Simple model - linear regression

At first, we build simple linear regression model for the baseline.

X = default['balance']
X = sm.add_constant(X)
X.iloc[:6, :]
const balance
0 1.0 729.526495
1 1.0 817.180407
2 1.0 1073.549164
3 1.0 529.250605
4 1.0 785.655883
5 1.0 919.588530

Then we convert label (or response variable) from text data to numerical.

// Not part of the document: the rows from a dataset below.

-- pv_equiv track=rewrite | github.com/fu-group/fu | src/lib.py | FindGrpNmb
-- ===== SOURCE A (Python) =====
-- def FindGrpNmb(ia,grplst):
--     # find group number of atom ia
--     ig=-1
--     if len(grplst) <= 0: return ig
--     for i in range(len(grplst)):
--         for j in grplst[i]:
--             if j == ia:
--                 ig=i; break
--     return ig
-- ===== SOURCE B (Python) =====
-- def FindGrpNmb(ia, grplst):
--     # find group number of atom ia: scan groups from the last one backwards,
--     # returning the first (i.e. highest) index whose group contains ia
--     for i in range(len(grplst) - 1, -1, -1):
--         if ia in grplst[i]:
--             return i
--     return -1
-- ===== Notes on version B (the rewrite author's own statement) =====
-- stated objective: simpler
-- what changed: A keeps an accumulator and scans every group front-to-back (never breaking the outer loop); B iterates group indices in reverse and returns immediately at the first group containing ia, with no accumulator and no explicit empty-list guard.
import Mathlib
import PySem

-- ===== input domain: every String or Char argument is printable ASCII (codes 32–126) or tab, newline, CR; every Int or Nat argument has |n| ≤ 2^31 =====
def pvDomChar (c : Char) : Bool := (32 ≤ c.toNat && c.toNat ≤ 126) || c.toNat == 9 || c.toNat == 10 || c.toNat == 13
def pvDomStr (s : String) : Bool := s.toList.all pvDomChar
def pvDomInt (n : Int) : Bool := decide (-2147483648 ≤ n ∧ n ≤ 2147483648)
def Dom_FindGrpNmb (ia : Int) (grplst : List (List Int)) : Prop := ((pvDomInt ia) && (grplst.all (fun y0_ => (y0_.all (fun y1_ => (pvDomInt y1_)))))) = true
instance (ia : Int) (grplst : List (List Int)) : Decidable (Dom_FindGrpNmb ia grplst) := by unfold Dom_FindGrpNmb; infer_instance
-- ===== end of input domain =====

-- B replaces A's accumulator-and-full-scan with a reverse-index early-return search (simpler; same last-matching-group result).


-- ===== PORT A =====
-- inner loop of A: scan group g, break (returning i) at the first atom equal to ia
def innerA (ia : Int) (i : Int) (ig : Int) : List Int → Int
  | [] => ig
  | j :: rest => if j == ia then i else innerA ia i ig rest

def FindGrpNmb (ia : Int) (grplst : List (List Int)) : Int :=
  let ig : Int := -1
  if grplst.length ≤ 0 then ig
  else
    (PySem.List.pyRange 0 grplst.length 1).foldl
      (fun ig i => innerA ia i ig (PySem.List.pyGetD grplst i [])) ig

-- ===== PORT B =====
-- B's reverse loop: k is i+1, counting the index i = k-1 down to 0; early return on membership
def altGo (ia : Int) (grplst : List (List Int)) : Nat → Int
  | 0 => -1
  | k + 1 => if ia ∈ grplst.getD k [] then (k : Int) else altGo ia grplst k

def FindGrpNmb_alt (ia : Int) (grplst : List (List Int)) : Int :=
  altGo ia grplst grplst.length

-- ===== PRECONDITION & SPEC =====
def Spec_FindGrpNmb (ia : Int) (grplst : List (List Int)) (out : Int) : Prop := out = FindGrpNmb_alt ia grplst
instance (ia : Int) (grplst : List (List Int)) (out : Int) : Decidable (Spec_FindGrpNmb ia grplst out) := by unfold Spec_FindGrpNmb; infer_instance

-- ===== CLAIM (what is proved, stated in full; the proofs are below) =====
def Claim_equal_FindGrpNmb : Prop := ∀ (ia : Int) (grplst : List (List Int)), Dom_FindGrpNmb ia grplst → Spec_FindGrpNmb ia grplst (FindGrpNmb ia grplst)

-- ===== LEMMAS AND PROOFS =====

-- ===== VERDICT (by name: the statement is the Claim_ definition above) =====
theorem innerA_eq (ia i ig : Int) (g : List Int) :
    innerA ia i ig g = if ia ∈ g then i else ig := by
  induction g with
  | nil => simp [innerA]
  | cons j rest ih =>
    simp only [innerA, List.mem_cons, beq_iff_eq, ih]
    by_cases h : j = ia
    · simp [h]
    · have h' : ¬ ia = j := fun hh => h hh.symm
      simp [h, h']

theorem foldA_eq_altGo (ia : Int) (grplst : List (List Int)) (n : Nat) (hn : n ≤ grplst.length) :
    (PySem.List.pyRange 0 (n : Int) 1).foldl
      (fun ig i => innerA ia i ig (PySem.List.pyGetD grplst i [])) (-1)
    = altGo ia grplst n := by
  induction n with
  | zero => simp [altGo]
  | succ k ih =>
    have hk : k ≤ grplst.length := Nat.le_of_succ_le hn
    rw [show ((k + 1 : Nat) : Int) = (k : Int) + 1 by push_cast; ring,
        PySem.List.pyRange_one_succ_right (by positivity), List.foldl_append, ih hk]
    simp [innerA_eq, altGo]

theorem FindGrpNmb_spec : Claim_equal_FindGrpNmb := by
  intro ia grplst _
  unfold Spec_FindGrpNmb FindGrpNmb FindGrpNmb_alt
  by_cases h : grplst.length ≤ 0
  · have : grplst = [] := List.eq_nil_of_length_eq_zero (Nat.le_zero.mp h)
    simp [this, altGo]
  · simp only [h, if_false]
    exact foldA_eq_altGo ia grplst grplst.length le_rfl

y = list(map(lambda x: 1 if x == 'Yes' else 0, default['default']))
y[:6]
[0, 0, 0, 0, 0, 0]
linear_reg = sm.OLS(y, X).fit()
linear_reg.summary()
OLS Regression Results
Dep. Variable: y R-squared: 0.123
Model: OLS Adj. R-squared: 0.122
Method: Least Squares F-statistic: 1397.
Date: Thu, 27 May 2021 Prob (F-statistic): 2.77e-286
Time: 17:59:23 Log-Likelihood: 3644.8
No. Observations: 10000 AIC: -7286.
Df Residuals: 9998 BIC: -7271.
Df Model: 1
Covariance Type: nonrobust
coef std err t P>|t| [0.025 0.975]
const -0.0752 0.003 -22.416 0.000 -0.082 -0.069
balance 0.0001 3.47e-06 37.374 0.000 0.000 0.000
Omnibus: 8547.967 Durbin-Watson: 2.023
Prob(Omnibus): 0.000 Jarque-Bera (JB): 180810.806
Skew: 4.243 Prob(JB): 0.00
Kurtosis: 22.025 Cond. No. 1.93e+03


Warnings:
[1] Standard Errors assume that the covariance matrix of the errors is correctly specified.
[2] The condition number is large, 1.93e+03. This might indicate that there are
strong multicollinearity or other numerical problems.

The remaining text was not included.